BK: And it was a different music scene in London than San Francisco, right?
SM: Yeah, I wish I'd been there three years earlier — when Jimi Hendrix and all those bands were playing at small clubs.
We worked out of Cambridge for a company called Intermedia and they were jazzed up to have us, but they couldn't find anything for us to do. They finally asked us to create a Jimi Hendrix album cover. We worked really hard on it and airbrushed a beautiful scarab. It was an Art Nouveau Egyptian design. They called it The Power of God, which was kind of severe, but then they made us change it to Power of Soul. It was coming out really, really nice, but just as we finished the artwork, Jimmy died. Because it wasn't used, we brought it back to San Francisco and morphed it into a Journey thing.
BK: Is it right that Journey found you after seeing the Steve Miller art? Is that how that connection was made?
SM: Probably. That makes sense because the Steve Miller art came out and it was fantastic. We would run into the Journey bass player often and one day he came by the studio and asked if we could do a cover for them. That was when we had the scarab idea going, so it turned into the Journey scarab — the beetle.
BK: The one we have was a touring poster design.
SM: Oh, right, that was A Day on the Green. It was a Journey show outside. An outdoor concert.
Stanley Mouse, Guitar Player on Stage, 2009. The Mouse that Rocked: The Art of Stanley Mouse.
BK: Have you ever thought about how your work would hang in a museum or where you'd like to see it in a museum?
SM: It’d be nice to have a big five show at a museum: Alton Kelley, Victor Moscoco, Rick Griffin, Wes Wilson, and Stanley Mouse.
I have a funny story about a museum. I was looking at paintings at The Metropolitan Museum of Art in New York City. All afternoon, I tried to get up close to them to try to figure out the technique. When I got near the front door, I was looking at a painting three inches from the surface — and the painting actually spoke to me! It said, “Stanley, don't worry about technique. Worry about actually doing it — painting.” And it was so strong that it blew me right out the museum door. Then, as I was stumbled out, I saw Picasso on the wall. He said, “And have fun doing it…!” Then, bam! I was on the street. It was a beautiful October day in New York City and I thought, “Oh wow, what happened to me?”

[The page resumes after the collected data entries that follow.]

-- pv_equiv track=rewrite | github.com/nayanamana/PhD | priv_analysis_govt_sites/scripts/analysis/process_android_apps_popular.py | get_merged_perm_tokens
-- ===== SOURCE A (Python) =====
-- def get_merged_perm_tokens(perm_list):
--     token_dict_res = {}
--
--     for p in perm_list:
--         p = p.lower()
--         p_split = p.split('_')
--         p_merged = ' '.join(p_split)
--         if p_merged not in token_dict_res: token_dict_res[p_merged] = 1
--         #for t in p_split:
--         #    if t not in token_dict_res:
--         #        token_dict_res[t.lower()] = 1
--     token_dict_res = sorted(token_dict_res)
--     return token_dict_res
-- ===== SOURCE B (Python) =====
-- def get_merged_perm_tokens(perm_list):
--     tokens = sorted(' '.join(p.lower().split('_')) for p in perm_list)
--     out = []
--     for t in tokens:
--         if not out or out[-1] != t:
--             out.append(t)
--     return out
-- ===== Notes on version B (the rewrite author's own statement) =====
-- stated objective: alternative
-- what changed: Replaces A's hash-dict dedup-then-sort with normalize-all, sort the full list (duplicates included), then a single adjacent-pass dedup comparing each element to the previous kept one.
import Mathlib
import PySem

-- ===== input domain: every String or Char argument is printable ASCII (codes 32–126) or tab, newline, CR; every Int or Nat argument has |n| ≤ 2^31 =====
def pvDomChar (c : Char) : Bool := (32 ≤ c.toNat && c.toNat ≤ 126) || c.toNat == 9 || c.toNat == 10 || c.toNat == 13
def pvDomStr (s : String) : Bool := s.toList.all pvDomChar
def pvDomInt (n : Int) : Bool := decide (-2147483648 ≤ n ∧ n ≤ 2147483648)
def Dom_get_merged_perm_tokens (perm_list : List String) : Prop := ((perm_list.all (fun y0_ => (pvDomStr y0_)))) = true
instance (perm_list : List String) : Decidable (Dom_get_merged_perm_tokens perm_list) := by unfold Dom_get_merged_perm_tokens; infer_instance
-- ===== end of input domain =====

-- B replaces A's dict-based dedup-then-sort by sort-everything-then-adjacent-dedup (alternative decomposition, same cost).

-- ===== PORT A =====
-- p.split('_') is PySem.Str.split? p "_"; sep = "_" ≠ "" so it never raises: .getD [] is exact here
def get_merged_perm_tokens (perm_list : List String) : List String :=
  let token_dict_res : PySem.Dict String Int :=
    perm_list.foldl (fun d p =>
      let p := PySem.Str.lower p
      let p_split := (PySem.Str.split? p "_").getD []
      let p_merged := PySem.Str.join " " p_split
      if d.contains p_merged then d else d.insert p_merged 1) PySem.Dict.empty
  PySem.List.sorted token_dict_res.keys (fun x => x) false

-- ===== PORT B =====
def get_merged_perm_tokens_alt (perm_list : List String) : List String :=
  let tokens :=
    PySem.List.sorted
      (perm_list.map (fun p => PySem.Str.join " " ((PySem.Str.split? (PySem.Str.lower p) "_").getD [])))
      (fun x => x) false
  tokens.foldl (fun out t => if out = [] ∨ out.getLast? ≠ some t then out ++ [t] else out) []

-- ===== PRECONDITION & SPEC =====
def Spec_get_merged_perm_tokens (perm_list : List String) (out : List String) : Prop := out = get_merged_perm_tokens_alt perm_list
instance (perm_list : List String) (out : List String) : Decidable (Spec_get_merged_perm_tokens perm_list out) := by unfold Spec_get_merged_perm_tokens; infer_instance

-- ===== CLAIM (what is proved, stated in full; the proofs are below) =====
def Claim_equal_get_merged_perm_tokens : Prop := ∀ (perm_list : List String), Dom_get_merged_perm_tokens perm_list → Spec_get_merged_perm_tokens perm_list (get_merged_perm_tokens perm_list)

-- ===== LEMMAS AND PROOFS =====

/-- The normalisation both programs apply to each permission string. -/
def pvNorm (p : String) : String :=
  PySem.Str.join " " ((PySem.Str.split? (PySem.Str.lower p) "_").getD [])

/-- Adjacent dedup of a list, given the previously kept element. -/
def pvDD (prev : String) : List String → List String
  | [] => []
  | t :: ts => if t = prev then pvDD prev ts else t :: pvDD t ts

lemma pvFoldl_dd (l : List String) : ∀ (acc : List String) (m : String), acc.getLast? = some m →
    l.foldl (fun out t => if out = [] ∨ out.getLast? ≠ some t then out ++ [t] else out) acc
      = acc ++ pvDD m l := by
  induction l with
  | nil => intro acc m _; simp [pvDD]
  | cons t ts ih =>
    intro acc m hm
    have hne : acc ≠ [] := by intro h; simp [h] at hm
    by_cases ht : t = m
    · subst ht
      rw [List.foldl_cons, if_neg (by simp [hne, hm]), ih acc t hm]
      simp [pvDD]
    · have hcond : acc = [] ∨ acc.getLast? ≠ some t := by
        right; rw [hm]; exact fun hc => ht (Option.some.inj hc).symm
      rw [List.foldl_cons, if_pos hcond, ih (acc ++ [t]) t (by simp)]
      simp [pvDD, ht]

lemma pvMem_dd : ∀ (l : List String) (prev x : String), l.Pairwise (· ≤ ·) →
    (∀ y ∈ l, prev ≤ y) → (x ∈ pvDD prev l ↔ x ∈ l ∧ x ≠ prev) := by
  intro l
  induction l with
  | nil => intro prev x _ _; simp [pvDD]
  | cons a ts ih =>
    intro prev x hp hge
    have hpts : ts.Pairwise (· ≤ ·) := hp.of_cons
    have hats : ∀ y ∈ ts, a ≤ y := fun y hy => (List.pairwise_cons.mp hp).1 y hy
    by_cases ha : a = prev
    · subst ha
      simp only [pvDD, if_true]
      rw [ih a x hpts hats]
      constructor
      · rintro ⟨h1, h2⟩; exact ⟨List.mem_cons_of_mem _ h1, h2⟩
      · rintro ⟨h1, h2⟩
        rcases List.mem_cons.mp h1 with h | h
        · exact absurd h h2
        · exact ⟨h, h2⟩
    · have hlt : prev < a := lt_of_le_of_ne (hge a (by simp)) (Ne.symm ha)
      simp only [pvDD, if_neg ha]
      constructor
      · intro hx
        rcases List.mem_cons.mp hx with h | h
        · subst h; exact ⟨by simp, ha⟩
        · obtain ⟨h1, h2⟩ := (ih a x hpts hats).mp h
          have hax : a ≤ x := hats x h1
          exact ⟨List.mem_cons_of_mem _ h1,
            fun hxp => absurd (hxp ▸ hax) (not_le.mpr hlt)⟩
      · rintro ⟨h1, h2⟩
        rcases List.mem_cons.mp h1 with h | h
        · subst h; simp
        · by_cases hxa : x = a
          · subst hxa; simp
          · exact List.mem_cons_of_mem _ ((ih a x hpts hats).mpr ⟨h, hxa⟩)

lemma pvDD_strict : ∀ (l : List String) (prev : String), l.Pairwise (· ≤ ·) →
    (∀ y ∈ l, prev ≤ y) → (pvDD prev l).Pairwise (· < ·) ∧ ∀ x ∈ pvDD prev l, prev < x := by
  intro l
  induction l with
  | nil => intro prev _ _; simp [pvDD]
  | cons a ts ih =>
    intro prev hp hge
    have hpts : ts.Pairwise (· ≤ ·) := hp.of_cons
    have hats : ∀ y ∈ ts, a ≤ y := fun y hy => (List.pairwise_cons.mp hp).1 y hy
    by_cases ha : a = prev
    · subst ha; simp only [pvDD, if_true]; exact ih a hpts hats
    · have hlt : prev < a := lt_of_le_of_ne (hge a (by simp)) (Ne.symm ha)
      obtain ⟨hpw, hgt⟩ := ih a hpts hats
      simp only [pvDD, if_neg ha]
      refine ⟨List.pairwise_cons.mpr ⟨hgt, hpw⟩, ?_⟩
      intro x hx
      rcases List.mem_cons.mp hx with h | h
      · exact h ▸ hlt
      · exact lt_trans hlt (hgt x h)

lemma pvMem_keys_foldA : ∀ (xs : List String) (d : PySem.Dict String Int) (x : String),
    (x ∈ (xs.foldl (fun d k => if d.contains k then d else d.insert k 1) d).keys
      ↔ x ∈ d.keys ∨ x ∈ xs) := by
  intro xs
  induction xs with
  | nil => intro d x; simp
  | cons k ks ih =>
    intro d x
    simp only [List.foldl_cons]
    by_cases hc : d.contains k
    · rw [if_pos hc, ih]
      have hk : k ∈ d.keys := (PySem.Dict.contains_iff_mem_keys d k).mp hc
      constructor
      · rintro (h | h)
        · exact Or.inl h
        · exact Or.inr (List.mem_cons_of_mem _ h)
      · rintro (h | h)
        · exact Or.inl h
        · rcases List.mem_cons.mp h with h | h
          · exact Or.inl (h ▸ hk)
          · exact Or.inr h
    · rw [if_neg hc, ih]
      rw [PySem.Dict.mem_keys_insert]
      constructor
      · rintro (⟨h | h⟩ | h)
        · exact Or.inr (by simp [h])
        · exact Or.inl h
        · exact Or.inr (List.mem_cons_of_mem _ h)
      · rintro (h | h)
        · exact Or.inl (Or.inr h)
        · rcases List.mem_cons.mp h with h | h
          · exact Or.inl (Or.inl h)
          · exact Or.inr h

lemma pvNodup_keys_foldA : ∀ (xs : List String) (d : PySem.Dict String Int),
    d.keys.Nodup → (xs.foldl (fun d k => if d.contains k then d else d.insert k 1) d).keys.Nodup := by
  intro xs
  induction xs with
  | nil => intro d h; simpa using h
  | cons k ks ih =>
    intro d h
    simp only [List.foldl_cons]
    by_cases hc : d.contains k
    · rw [if_pos hc]; exact ih d h
    · rw [if_neg hc]; exact ih _ (PySem.Dict.nodup_keys_insert d k 1 h)

-- ===== VERDICT (by name: the statement is the Claim_ definition above) =====
theorem get_merged_perm_tokens_spec : Claim_equal_get_merged_perm_tokens := by
  intro perm_list _
  unfold Spec_get_merged_perm_tokens get_merged_perm_tokens get_merged_perm_tokens_alt
  dsimp only
  have hfoldA : perm_list.foldl (fun (d : PySem.Dict String Int) p =>
      let p := PySem.Str.lower p
      let p_split := (PySem.Str.split? p "_").getD []
      let p_merged := PySem.Str.join " " p_split
      if d.contains p_merged then d else d.insert p_merged 1) PySem.Dict.empty
      = (perm_list.map pvNorm).foldl
          (fun d k => if d.contains k then d else d.insert k 1) PySem.Dict.empty := by
    rw [List.foldl_map]; rfl
  have hmap : perm_list.map
      (fun p => PySem.Str.join " " ((PySem.Str.split? (PySem.Str.lower p) "_").getD []))
      = perm_list.map pvNorm := rfl
  rw [hfoldA, hmap]
  show PySem.List.sorted
      ((perm_list.map pvNorm).foldl (fun d k => if d.contains k then d else d.insert k 1)
        (PySem.Dict.empty : PySem.Dict String Int)).keys (fun x => x) false
    = List.foldl (fun out t => if out = [] ∨ out.getLast? ≠ some t then out ++ [t] else out) []
        (PySem.List.sorted (perm_list.map pvNorm) (fun x => x) false)
  set K := ((perm_list.map pvNorm).foldl
      (fun d k => if d.contains k then d else d.insert k 1)
      (PySem.Dict.empty : PySem.Dict String Int)).keys with hK
  clear_value K
  have hKmem : ∀ x, x ∈ K ↔ x ∈ perm_list.map pvNorm := by
    intro x; rw [hK, pvMem_keys_foldA]; simp
  have hKnd : K.Nodup := by
    rw [hK]
    exact pvNodup_keys_foldA (perm_list.map pvNorm) PySem.Dict.empty (by simp)
  cases hs : PySem.List.sorted (perm_list.map pvNorm) (fun x => x) false with
  | nil =>
    have ht0 : perm_list.map pvNorm = [] :=
      (PySem.List.sorted_eq_nil_iff (perm_list.map pvNorm) (fun x => x) false).mp hs
    have hKeq : K = [] := by
      cases hKe : K with
      | nil => rfl
      | cons a t =>
        have : a ∈ perm_list.map pvNorm := (hKmem a).mp (by simp [hKe])
        rw [ht0] at this
        simp at this
    rw [hKeq]
    rfl
  | cons t ts =>
    have hpair : (t :: ts).Pairwise (· ≤ ·) := by
      have h := PySem.List.sorted_pairwise (perm_list.map pvNorm) (fun x : String => x)
      rw [hs] at h; exact h
    have hpts : ts.Pairwise (· ≤ ·) := hpair.of_cons
    have htts : ∀ y ∈ ts, t ≤ y := fun y hy => (List.pairwise_cons.mp hpair).1 y hy
    have hB : (t :: ts).foldl
        (fun out t => if out = [] ∨ out.getLast? ≠ some t then out ++ [t] else out) ([] : List String)
        = t :: pvDD t ts := by
      rw [List.foldl_cons, if_pos (Or.inl rfl), List.nil_append]
      exact pvFoldl_dd ts [t] t (by simp)
    rw [hB]
    obtain ⟨hddpw, hddgt⟩ := pvDD_strict ts t hpts htts
    have hpwlt : (t :: pvDD t ts).Pairwise (· < ·) := List.pairwise_cons.mpr ⟨hddgt, hddpw⟩
    have hmemdd : ∀ x, x ∈ t :: pvDD t ts ↔ x ∈ t :: ts := by
      intro x
      rw [List.mem_cons, List.mem_cons, pvMem_dd ts t x hpts htts]
      constructor
      · rintro (h | ⟨h1, _⟩)
        · exact Or.inl h
        · exact Or.inr h1
      · rintro (h | h)
        · exact Or.inl h
        · by_cases hxt : x = t
          · exact Or.inl hxt
          · exact Or.inr ⟨h, hxt⟩
    have hperm : (t :: pvDD t ts).Perm K := by
      rw [List.perm_ext_iff_of_nodup (hpwlt.imp ne_of_lt) hKnd]
      intro x
      rw [hmemdd x, hKmem x, ← hs]
      exact PySem.List.mem_sorted (perm_list.map pvNorm) (fun x => x) false x
    exact PySem.List.sorted_eq_of_perm_of_pairwise_lt K (t :: pvDD t ts) (fun x => x) hperm hpwlt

BK: That should be a lesson for any artist.
SM: Technique will come if you do it.
BK: You said it in that story from high school that it's sort of a confluence of the hot rod culture and the amazing music coming out of Motown and Detroit. Both were influences for you.
SM: That was the thing with me painting and Detroit with Motown music scene. Since I was a little kid, like 14, I would listen to the Black stations on the radio — which at the time was frowned upon. Then Motown happened. It crossed over and was so popular, it was like the birth of rock and roll. When I painted shirts at the Michigan State Fair, I'd have the "Motown Music Revue" behind me. I'd be painting fluorescent colors on shirts and smoking a little weed and listening to all these great Motown acts. I did an album cover for Mickey's Monkey by Smokey Robinson. I was really involved in that music scene.
BK: It's amazing. It feels like it's always been together for you — art and music.
SM: To me, there's no difference. Art is visual music. I've been trying to draw music lately — just color and form. When I got to San Francisco, I was all into art and music as a medium. They were always with me together, from the start.
BK: You were the perfect person at that moment. Really Incredible.